<<<<

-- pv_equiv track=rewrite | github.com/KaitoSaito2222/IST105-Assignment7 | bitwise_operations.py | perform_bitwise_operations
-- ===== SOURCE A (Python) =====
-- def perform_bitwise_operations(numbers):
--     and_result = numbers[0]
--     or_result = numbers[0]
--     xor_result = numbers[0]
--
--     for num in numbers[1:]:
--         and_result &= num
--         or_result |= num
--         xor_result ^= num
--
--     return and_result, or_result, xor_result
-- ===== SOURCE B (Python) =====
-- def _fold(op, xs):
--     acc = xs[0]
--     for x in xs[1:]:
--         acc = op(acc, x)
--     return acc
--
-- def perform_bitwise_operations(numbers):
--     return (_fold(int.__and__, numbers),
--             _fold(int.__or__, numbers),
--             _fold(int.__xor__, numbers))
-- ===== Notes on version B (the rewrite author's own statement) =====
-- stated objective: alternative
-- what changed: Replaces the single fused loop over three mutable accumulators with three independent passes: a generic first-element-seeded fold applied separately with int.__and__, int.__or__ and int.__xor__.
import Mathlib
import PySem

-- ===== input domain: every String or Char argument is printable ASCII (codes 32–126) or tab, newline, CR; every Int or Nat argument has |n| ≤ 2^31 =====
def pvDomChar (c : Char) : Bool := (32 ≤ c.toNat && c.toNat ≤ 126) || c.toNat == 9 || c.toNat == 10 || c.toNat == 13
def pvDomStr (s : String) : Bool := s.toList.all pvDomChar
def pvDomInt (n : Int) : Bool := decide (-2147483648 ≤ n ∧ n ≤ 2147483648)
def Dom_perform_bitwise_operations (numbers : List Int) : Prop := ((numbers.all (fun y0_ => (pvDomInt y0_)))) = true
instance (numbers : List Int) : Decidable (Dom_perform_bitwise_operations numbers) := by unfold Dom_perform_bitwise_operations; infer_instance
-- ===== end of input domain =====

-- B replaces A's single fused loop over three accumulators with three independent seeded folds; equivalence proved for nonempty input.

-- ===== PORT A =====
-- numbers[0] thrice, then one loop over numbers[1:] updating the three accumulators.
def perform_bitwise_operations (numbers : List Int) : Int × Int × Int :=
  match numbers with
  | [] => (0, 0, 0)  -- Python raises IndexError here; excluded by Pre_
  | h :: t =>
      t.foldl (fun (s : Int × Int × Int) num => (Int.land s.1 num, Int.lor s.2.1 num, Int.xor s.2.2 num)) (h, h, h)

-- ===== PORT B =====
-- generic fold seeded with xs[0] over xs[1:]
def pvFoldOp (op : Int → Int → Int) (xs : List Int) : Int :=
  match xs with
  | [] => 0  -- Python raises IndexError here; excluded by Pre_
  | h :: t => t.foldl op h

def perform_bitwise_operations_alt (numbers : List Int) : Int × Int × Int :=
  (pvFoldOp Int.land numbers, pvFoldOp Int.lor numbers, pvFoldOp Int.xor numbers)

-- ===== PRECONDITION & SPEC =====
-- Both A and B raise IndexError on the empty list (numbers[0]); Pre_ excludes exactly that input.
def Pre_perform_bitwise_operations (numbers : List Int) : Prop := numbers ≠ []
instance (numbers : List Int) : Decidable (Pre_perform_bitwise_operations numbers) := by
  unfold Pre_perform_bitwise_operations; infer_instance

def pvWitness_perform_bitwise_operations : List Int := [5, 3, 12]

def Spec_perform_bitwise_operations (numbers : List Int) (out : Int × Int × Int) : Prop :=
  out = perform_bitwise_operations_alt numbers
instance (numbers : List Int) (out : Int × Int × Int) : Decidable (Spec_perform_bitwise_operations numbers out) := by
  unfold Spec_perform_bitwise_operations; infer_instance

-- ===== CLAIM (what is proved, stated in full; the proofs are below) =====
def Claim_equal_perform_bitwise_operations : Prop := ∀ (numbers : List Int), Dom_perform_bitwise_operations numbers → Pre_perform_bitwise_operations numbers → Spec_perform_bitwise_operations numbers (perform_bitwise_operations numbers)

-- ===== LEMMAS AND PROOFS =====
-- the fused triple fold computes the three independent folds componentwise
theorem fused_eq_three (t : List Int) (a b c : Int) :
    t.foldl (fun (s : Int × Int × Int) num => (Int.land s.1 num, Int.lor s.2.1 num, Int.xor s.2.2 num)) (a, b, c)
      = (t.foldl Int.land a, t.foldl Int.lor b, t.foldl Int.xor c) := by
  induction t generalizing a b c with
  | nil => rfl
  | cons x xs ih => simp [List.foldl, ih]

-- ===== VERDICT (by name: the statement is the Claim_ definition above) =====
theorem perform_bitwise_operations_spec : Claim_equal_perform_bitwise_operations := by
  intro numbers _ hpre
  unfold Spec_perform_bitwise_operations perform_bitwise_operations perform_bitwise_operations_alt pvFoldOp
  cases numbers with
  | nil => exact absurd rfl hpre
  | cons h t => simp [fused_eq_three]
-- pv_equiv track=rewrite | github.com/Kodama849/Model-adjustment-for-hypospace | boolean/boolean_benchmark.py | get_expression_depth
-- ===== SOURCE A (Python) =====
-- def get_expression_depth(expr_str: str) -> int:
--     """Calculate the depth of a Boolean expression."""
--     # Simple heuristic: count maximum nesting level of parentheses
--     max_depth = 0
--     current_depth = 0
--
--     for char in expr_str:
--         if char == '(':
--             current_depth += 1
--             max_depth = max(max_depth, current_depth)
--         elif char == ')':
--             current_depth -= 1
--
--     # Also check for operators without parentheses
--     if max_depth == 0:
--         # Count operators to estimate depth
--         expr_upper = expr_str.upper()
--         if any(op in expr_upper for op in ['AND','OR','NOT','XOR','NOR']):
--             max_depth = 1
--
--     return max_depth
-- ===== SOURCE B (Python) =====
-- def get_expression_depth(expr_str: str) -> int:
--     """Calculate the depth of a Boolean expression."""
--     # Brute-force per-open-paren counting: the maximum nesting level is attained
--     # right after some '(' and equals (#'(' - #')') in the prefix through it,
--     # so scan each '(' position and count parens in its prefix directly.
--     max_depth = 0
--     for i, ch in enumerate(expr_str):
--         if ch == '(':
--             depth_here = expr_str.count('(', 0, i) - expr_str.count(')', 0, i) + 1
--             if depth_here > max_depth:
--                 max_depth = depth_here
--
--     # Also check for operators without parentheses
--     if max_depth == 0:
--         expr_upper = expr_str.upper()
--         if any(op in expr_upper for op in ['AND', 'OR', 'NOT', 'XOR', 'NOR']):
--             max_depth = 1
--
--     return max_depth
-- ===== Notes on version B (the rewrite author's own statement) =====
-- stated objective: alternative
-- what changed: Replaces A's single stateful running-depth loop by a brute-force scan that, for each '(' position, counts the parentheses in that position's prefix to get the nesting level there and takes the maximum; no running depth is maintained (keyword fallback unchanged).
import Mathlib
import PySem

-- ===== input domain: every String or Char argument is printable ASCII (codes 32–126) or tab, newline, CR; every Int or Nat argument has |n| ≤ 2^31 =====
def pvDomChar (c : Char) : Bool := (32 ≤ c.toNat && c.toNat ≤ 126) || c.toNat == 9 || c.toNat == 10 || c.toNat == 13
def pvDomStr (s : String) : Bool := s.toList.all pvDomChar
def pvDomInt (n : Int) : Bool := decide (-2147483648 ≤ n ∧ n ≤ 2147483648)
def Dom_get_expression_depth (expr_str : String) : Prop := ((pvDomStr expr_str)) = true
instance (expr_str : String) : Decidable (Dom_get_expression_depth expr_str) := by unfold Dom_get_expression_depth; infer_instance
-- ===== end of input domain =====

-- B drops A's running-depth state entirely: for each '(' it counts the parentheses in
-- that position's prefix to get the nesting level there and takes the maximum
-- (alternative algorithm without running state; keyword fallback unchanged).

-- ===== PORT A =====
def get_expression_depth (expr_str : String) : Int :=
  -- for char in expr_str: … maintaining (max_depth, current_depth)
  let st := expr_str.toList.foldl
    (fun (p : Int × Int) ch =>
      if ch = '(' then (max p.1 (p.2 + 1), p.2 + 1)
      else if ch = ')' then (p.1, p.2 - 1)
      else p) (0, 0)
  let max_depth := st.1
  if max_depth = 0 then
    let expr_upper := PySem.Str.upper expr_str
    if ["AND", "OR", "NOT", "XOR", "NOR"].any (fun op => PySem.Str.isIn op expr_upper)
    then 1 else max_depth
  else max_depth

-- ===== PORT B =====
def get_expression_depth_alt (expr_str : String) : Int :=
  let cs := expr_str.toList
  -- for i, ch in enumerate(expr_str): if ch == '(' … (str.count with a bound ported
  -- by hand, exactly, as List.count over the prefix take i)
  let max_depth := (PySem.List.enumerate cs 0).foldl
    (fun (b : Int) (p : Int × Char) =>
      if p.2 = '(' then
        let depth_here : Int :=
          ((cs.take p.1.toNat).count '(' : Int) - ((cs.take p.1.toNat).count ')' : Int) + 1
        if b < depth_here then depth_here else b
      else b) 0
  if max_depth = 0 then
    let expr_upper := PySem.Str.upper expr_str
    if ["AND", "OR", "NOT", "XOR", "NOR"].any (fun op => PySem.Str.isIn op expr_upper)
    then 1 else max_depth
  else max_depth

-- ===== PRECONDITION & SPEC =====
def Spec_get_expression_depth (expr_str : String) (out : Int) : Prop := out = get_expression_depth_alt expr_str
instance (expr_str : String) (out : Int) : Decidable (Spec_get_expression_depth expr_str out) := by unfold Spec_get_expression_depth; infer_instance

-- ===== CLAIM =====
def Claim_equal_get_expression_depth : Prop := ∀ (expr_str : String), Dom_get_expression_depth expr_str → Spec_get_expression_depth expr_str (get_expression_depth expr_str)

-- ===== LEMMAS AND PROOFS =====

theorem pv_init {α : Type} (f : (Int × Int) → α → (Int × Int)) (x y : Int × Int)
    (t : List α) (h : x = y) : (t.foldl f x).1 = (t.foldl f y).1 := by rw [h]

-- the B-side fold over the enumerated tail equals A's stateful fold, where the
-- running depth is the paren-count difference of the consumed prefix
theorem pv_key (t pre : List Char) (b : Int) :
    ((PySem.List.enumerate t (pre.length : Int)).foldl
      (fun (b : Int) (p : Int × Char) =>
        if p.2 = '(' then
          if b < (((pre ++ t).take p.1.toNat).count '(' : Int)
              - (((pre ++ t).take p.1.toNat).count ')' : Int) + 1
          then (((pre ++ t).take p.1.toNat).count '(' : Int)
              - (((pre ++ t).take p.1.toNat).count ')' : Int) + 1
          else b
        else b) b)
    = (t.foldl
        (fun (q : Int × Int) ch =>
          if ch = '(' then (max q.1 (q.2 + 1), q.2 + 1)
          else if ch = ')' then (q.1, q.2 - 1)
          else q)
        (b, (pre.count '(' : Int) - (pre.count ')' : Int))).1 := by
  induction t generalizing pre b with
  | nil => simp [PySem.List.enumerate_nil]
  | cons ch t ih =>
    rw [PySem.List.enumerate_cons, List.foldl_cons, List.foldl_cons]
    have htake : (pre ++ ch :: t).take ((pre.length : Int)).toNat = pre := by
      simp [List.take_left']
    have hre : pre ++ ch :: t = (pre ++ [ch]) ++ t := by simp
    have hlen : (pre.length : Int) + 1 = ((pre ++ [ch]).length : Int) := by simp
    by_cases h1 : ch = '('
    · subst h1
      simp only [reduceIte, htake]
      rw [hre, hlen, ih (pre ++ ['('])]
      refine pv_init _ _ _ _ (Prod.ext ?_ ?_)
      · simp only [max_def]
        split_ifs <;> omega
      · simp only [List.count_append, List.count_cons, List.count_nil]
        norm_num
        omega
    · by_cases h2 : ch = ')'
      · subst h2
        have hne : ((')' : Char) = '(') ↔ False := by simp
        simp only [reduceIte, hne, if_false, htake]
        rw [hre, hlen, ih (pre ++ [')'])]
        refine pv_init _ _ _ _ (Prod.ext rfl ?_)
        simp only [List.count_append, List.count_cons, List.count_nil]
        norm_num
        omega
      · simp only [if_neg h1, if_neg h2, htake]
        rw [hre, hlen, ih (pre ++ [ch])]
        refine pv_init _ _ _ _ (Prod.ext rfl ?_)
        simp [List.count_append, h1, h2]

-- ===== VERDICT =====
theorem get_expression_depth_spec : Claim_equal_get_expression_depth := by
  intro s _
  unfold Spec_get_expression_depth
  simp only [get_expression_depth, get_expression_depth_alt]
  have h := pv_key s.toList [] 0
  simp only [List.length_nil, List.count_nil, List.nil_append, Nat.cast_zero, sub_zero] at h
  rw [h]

>>>>

- _EXERCISE GOAL_: Scan the listing for the string "theorem" and copy every line that carries it.

- _EXPECTED ANSWER_:
theorem fused_eq_three (t : List Int) (a b c : Int) :
theorem perform_bitwise_operations_spec : Claim_equal_perform_bitwise_operations := by
theorem pv_init {α : Type} (f : (Int × Int) → α → (Int × Int)) (x y : Int × Int)
theorem pv_key (t pre : List Char) (b : Int) :
theorem get_expression_depth_spec : Claim_equal_get_expression_depth := by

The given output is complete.